■ **Supplied material**:

-- pv_equiv track=rewrite | github.com/MedVietAI/processing | utils/augment.py | is_invalid_response
-- ===== SOURCE A (Python) =====
-- def is_invalid_response(text: str) -> bool:
--     """Check if model response is invalid (Fail, Invalid, etc.)"""
--     if not text or not isinstance(text, str):
--         return True
--
--     text_lower = text.lower().strip()
--     invalid_patterns = [
--         "fail", "invalid", "i couldn't", "i can't", "i cannot", "unable to",
--         "sorry", "error", "not available", "no answer", "insufficient",
--         "don't know", "do not know", "not sure", "cannot determine",
--         "unable to provide", "not possible", "not applicable", "n/a"
--     ]
--
--     # Check if response is too short or matches invalid patterns
--     if len(text_lower) < 3:
--         return True
--
--     for pattern in invalid_patterns:
--         if pattern in text_lower:
--             return True
--
--     return False
-- ===== SOURCE B (Python) =====
-- def is_invalid_response(text: str) -> bool:
--     """Check if model response is invalid (Fail, Invalid, etc.)"""
--     if not text or not isinstance(text, str):
--         return True
--
--     text_lower = text.lower().strip()
--     invalid_patterns = [
--         "fail", "invalid", "i couldn't", "i can't", "i cannot", "unable to",
--         "sorry", "error", "not available", "no answer", "insufficient",
--         "don't know", "do not know", "not sure", "cannot determine",
--         "unable to provide", "not possible", "not applicable", "n/a"
--     ]
--
--     if len(text_lower) < 3:
--         return True
--
--     # Streaming NFA simulation: one left-to-right pass over the text carrying the
--     # set of in-progress pattern suffixes; never re-reads a character.
--     active = []  # suffixes of patterns whose earlier characters matched up to here
--     for ch in text_lower:
--         pool = invalid_patterns + active
--         if any(p[0] == ch and len(p) == 1 for p in pool):
--             return True
--         active = [p[1:] for p in pool if p[0] == ch and len(p) > 1]
--     return False
-- ===== Notes on version B (the rewrite author's own statement) =====
-- stated objective: alternative
-- what changed: Replaces A's per-pattern substring scans by a single streaming pass that simulates the multi-pattern NFA: it maintains the set of in-progress pattern suffixes, advancing each by the current character, so the text is read exactly once instead of once per pattern.
import Mathlib
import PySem

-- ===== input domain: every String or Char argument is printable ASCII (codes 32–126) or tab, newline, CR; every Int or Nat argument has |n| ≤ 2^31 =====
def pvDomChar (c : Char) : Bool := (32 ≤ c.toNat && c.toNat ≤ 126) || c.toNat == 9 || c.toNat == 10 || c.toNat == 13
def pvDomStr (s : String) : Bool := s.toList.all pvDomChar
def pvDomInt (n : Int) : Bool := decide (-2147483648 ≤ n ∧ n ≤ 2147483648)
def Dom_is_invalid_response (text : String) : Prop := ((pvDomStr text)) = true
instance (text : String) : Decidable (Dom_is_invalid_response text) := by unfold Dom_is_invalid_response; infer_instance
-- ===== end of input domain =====

-- B replaces A's per-pattern substring scans by one streaming pass that carries the set of
-- in-progress pattern suffixes (an NFA simulation); same asymptotic cost, different algorithm.

-- ===== PORT A =====
def pvInvalidPatterns : List String :=
  ["fail", "invalid", "i couldn't", "i can't", "i cannot", "unable to",
   "sorry", "error", "not available", "no answer", "insufficient",
   "don't know", "do not know", "not sure", "cannot determine",
   "unable to provide", "not possible", "not applicable", "n/a"]

def is_invalid_response (text : String) : Bool :=
  if text = "" then true
  else
    let textLower := PySem.Str.strip (PySem.Str.lower text)
    if PySem.Str.len textLower < 3 then true
    else pvInvalidPatterns.any (fun p => PySem.Str.isIn p textLower)

-- ===== PORT B =====
def pvInvalidPatternsB : List String :=
  ["fail", "invalid", "i couldn't", "i can't", "i cannot", "unable to",
   "sorry", "error", "not available", "no answer", "insufficient",
   "don't know", "do not know", "not sure", "cannot determine",
   "unable to provide", "not possible", "not applicable", "n/a"]

-- the for-loop over text characters carrying `active` (in-progress pattern suffixes);
-- `p[0] == ch` on the nonempty pool elements is `p.head? == some c` (exact: pool is never empty-string)
def pvScan (pats : List (List Char)) : List Char → List (List Char) → Bool
  | [], _active => false
  | c :: rest, active =>
    let pool := pats ++ active
    if pool.any (fun p => p.head? == some c && p.length == 1) then true
    else pvScan pats rest
      ((pool.filter (fun p => p.head? == some c && decide (1 < p.length))).map List.tail)

def is_invalid_response_alt (text : String) : Bool :=
  if text = "" then true
  else
    let t := PySem.Str.strip (PySem.Str.lower text)
    if PySem.Str.len t < 3 then true
    else pvScan (pvInvalidPatternsB.map String.toList) t.toList []

-- ===== PRECONDITION & SPEC =====
def Spec_is_invalid_response (text : String) (out : Bool) : Prop := out = is_invalid_response_alt text
instance (text : String) (out : Bool) : Decidable (Spec_is_invalid_response text out) := by unfold Spec_is_invalid_response; infer_instance

-- ===== CLAIM (what is proved, stated in full; the proofs are below) =====
def Claim_equal_is_invalid_response : Prop := ∀ (text : String), Dom_is_invalid_response text → Spec_is_invalid_response text (is_invalid_response text)

-- ===== LEMMAS AND PROOFS =====

lemma pvPatternsB_eq : pvInvalidPatternsB = pvInvalidPatterns := by decide

lemma pvPatterns_ne_nil : ∀ p ∈ pvInvalidPatterns.map String.toList, p ≠ [] := by decide

lemma pvIsIn_nil (p : List Char) : PySem.Chars.isIn p [] = true ↔ p = [] := by
  rw [← PySem.Chars.exists_prefix_drop_iff_isIn]
  constructor
  · rintro ⟨j, hj⟩
    simpa using List.prefix_nil.mp (by simpa using hj)
  · rintro rfl; exact ⟨0, List.nil_prefix⟩

lemma pvIsIn_cons (p : List Char) (c : Char) (rest : List Char) :
    PySem.Chars.isIn p (c :: rest) = true ↔ p <+: (c :: rest) ∨ PySem.Chars.isIn p rest = true := by
  rw [← PySem.Chars.exists_prefix_drop_iff_isIn, ← PySem.Chars.exists_prefix_drop_iff_isIn]
  constructor
  · rintro ⟨j, hj⟩
    cases j with
    | zero => exact Or.inl (by simpa using hj)
    | succ j => exact Or.inr ⟨j, by simpa using hj⟩
  · rintro (h | ⟨j, hj⟩)
    · exact ⟨0, by simpa using h⟩
    · exact ⟨j + 1, by simpa using hj⟩

-- a nonempty suffix is a prefix of c::rest iff it is completed now (length 1, head c)
-- or it advances (head c, length > 1, tail prefix of rest)
lemma pvPrefix_cons (q : List Char) (c : Char) (rest : List Char) (hq : q ≠ []) :
    q <+: (c :: rest) ↔
      ((q.head? = some c ∧ q.length = 1) ∨ (q.head? = some c ∧ 1 < q.length ∧ q.tail <+: rest)) := by
  cases q with
  | nil => exact absurd rfl hq
  | cons x xs =>
    simp only [List.cons_prefix_cons, List.head?_cons, Option.some.injEq, List.length_cons,
      List.tail_cons]
    cases xs with
    | nil => simp
    | cons y ys =>
      constructor
      · rintro ⟨rfl, h⟩; exact Or.inr ⟨rfl, by simp, h⟩
      · rintro (⟨rfl, h⟩ | ⟨rfl, _, h⟩)
        · simp at h
        · exact ⟨rfl, h⟩

-- correctness of the streaming scan
lemma pvScan_correct (pats : List (List Char)) (hp : ∀ p ∈ pats, p ≠ []) :
    ∀ (l : List Char) (active : List (List Char)), (∀ a ∈ active, a ≠ []) →
      (pvScan pats l active = true ↔
        (∃ p ∈ pats, PySem.Chars.isIn p l = true) ∨ (∃ a ∈ active, a <+: l)) := by
  intro l
  induction l with
  | nil =>
    intro active ha
    simp only [pvScan]
    constructor
    · intro h; cases h
    · rintro (⟨p, hpm, hin⟩ | ⟨a, ham, hpre⟩)
      · exact absurd ((pvIsIn_nil p).mp hin) (hp p hpm)
      · exact absurd (List.prefix_nil.mp hpre) (ha a ham)
  | cons c rest ih =>
    intro active ha
    have hpool : ∀ q ∈ pats ++ active, q ≠ [] := by
      intro q hqm
      rcases List.mem_append.mp hqm with h | h
      · exact hp q h
      · exact ha q h
    have ha' : ∀ a ∈ ((pats ++ active).filter
        (fun p => p.head? == some c && decide (1 < p.length))).map List.tail, a ≠ [] := by
      intro a ham
      obtain ⟨q, hqm, rfl⟩ := List.mem_map.mp ham
      have := (List.mem_filter.mp hqm).2
      simp only [Bool.and_eq_true, decide_eq_true_eq] at this
      intro hnil
      have : q.length ≤ 1 := by
        have := congrArg List.length hnil
        cases q <;> simp_all
      omega
    rw [show pvScan pats (c :: rest) active =
        (if (pats ++ active).any (fun p => p.head? == some c && p.length == 1) then true
         else pvScan pats rest
           (((pats ++ active).filter
              (fun p => p.head? == some c && decide (1 < p.length))).map List.tail)) from rfl]
    constructor
    · intro h
      split_ifs at h with hnow
      · -- some pattern/suffix completes at this character
        obtain ⟨q, hqm, hq⟩ := List.any_eq_true.mp hnow
        simp only [Bool.and_eq_true, beq_iff_eq] at hq
        have hqpre : q <+: (c :: rest) :=
          (pvPrefix_cons q c rest (hpool q hqm)).mpr (Or.inl ⟨hq.1, by simpa using hq.2⟩)
        rcases List.mem_append.mp hqm with hm | hm
        · exact Or.inl ⟨q, hm, (pvIsIn_cons q c rest).mpr (Or.inl hqpre)⟩
        · exact Or.inr ⟨q, hm, hqpre⟩
      · rcases (ih _ ha').mp h with ⟨p, hm, hin⟩ | ⟨a, ham, hpre⟩
        · exact Or.inl ⟨p, hm, (pvIsIn_cons p c rest).mpr (Or.inr hin)⟩
        · -- an advanced suffix matches the rest: its source q was in the pool
          obtain ⟨q, hqm, rfl⟩ := List.mem_map.mp ham
          have hg := (List.mem_filter.mp hqm).2
          have hqm' := (List.mem_filter.mp hqm).1
          simp only [Bool.and_eq_true, beq_iff_eq, decide_eq_true_eq] at hg
          have hqpre : q <+: (c :: rest) :=
            (pvPrefix_cons q c rest (hpool q hqm')).mpr (Or.inr ⟨hg.1, hg.2, hpre⟩)
          rcases List.mem_append.mp hqm' with hm | hm
          · exact Or.inl ⟨q, hm, (pvIsIn_cons q c rest).mpr (Or.inl hqpre)⟩
          · exact Or.inr ⟨q, hm, hqpre⟩
    · intro h
      -- turn the containment statement into 'some pool element is a prefix now, or some pattern occurs later'
      have key : (∃ q ∈ pats ++ active, q <+: (c :: rest)) ∨
          (∃ p ∈ pats, PySem.Chars.isIn p rest = true) := by
        rcases h with ⟨p, hm, hin⟩ | ⟨a, ham, hpre⟩
        · rcases (pvIsIn_cons p c rest).mp hin with hpre | hin'
          · exact Or.inl ⟨p, List.mem_append.mpr (Or.inl hm), hpre⟩
          · exact Or.inr ⟨p, hm, hin'⟩
        · exact Or.inl ⟨a, List.mem_append.mpr (Or.inr ham), hpre⟩
      split_ifs with hnow
      · rfl
      · rw [ih _ ha']
        rcases key with ⟨q, hqm, hqpre⟩ | hlater
        · rcases (pvPrefix_cons q c rest (hpool q hqm)).mp hqpre with ⟨h1, h2⟩ | ⟨h1, h2, h3⟩
          · -- would have fired the 'completed now' test: contradiction with hnow
            exact absurd (List.any_eq_true.mpr ⟨q, hqm, by simp [h1, h2]⟩) hnow
          · refine Or.inr ⟨q.tail, List.mem_map.mpr ⟨q, List.mem_filter.mpr ⟨hqm, ?_⟩, rfl⟩, h3⟩
            simp [h1, h2]
        · exact Or.inl hlater

theorem is_invalid_response_spec : Claim_equal_is_invalid_response := by
  intro text _
  unfold Spec_is_invalid_response
  by_cases h1 : text = ""
  · simp only [is_invalid_response, is_invalid_response_alt, if_pos h1]
  · simp only [is_invalid_response, is_invalid_response_alt, if_neg h1]
    split_ifs with h2
    · rfl
    · rw [pvPatternsB_eq]
      rw [Bool.eq_iff_iff, List.any_eq_true,
        pvScan_correct (pvInvalidPatterns.map String.toList) pvPatterns_ne_nil _ []
          (by intro a ha; cases ha)]
      simp only [List.mem_map, PySem.Str.isIn_eq]
      constructor
      · rintro ⟨p, hm, hin⟩
        exact Or.inl ⟨p.toList, ⟨p, hm, rfl⟩, hin⟩
      · rintro (⟨q, ⟨p, hm, rfl⟩, hin⟩ | ⟨a, ha, _⟩)
        · exact ⟨p, hm, hin⟩
        · cases ha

■ **Problem**: With the string "input" as the key, filter the data above and show the lines that match.

■ **Task result**:
-- ===== input domain: every String or Char argument is printable ASCII (codes 32–126) or tab, newline, CR; every Int or Nat argument has |n| ≤ 2^31 =====
-- ===== end of input domain =====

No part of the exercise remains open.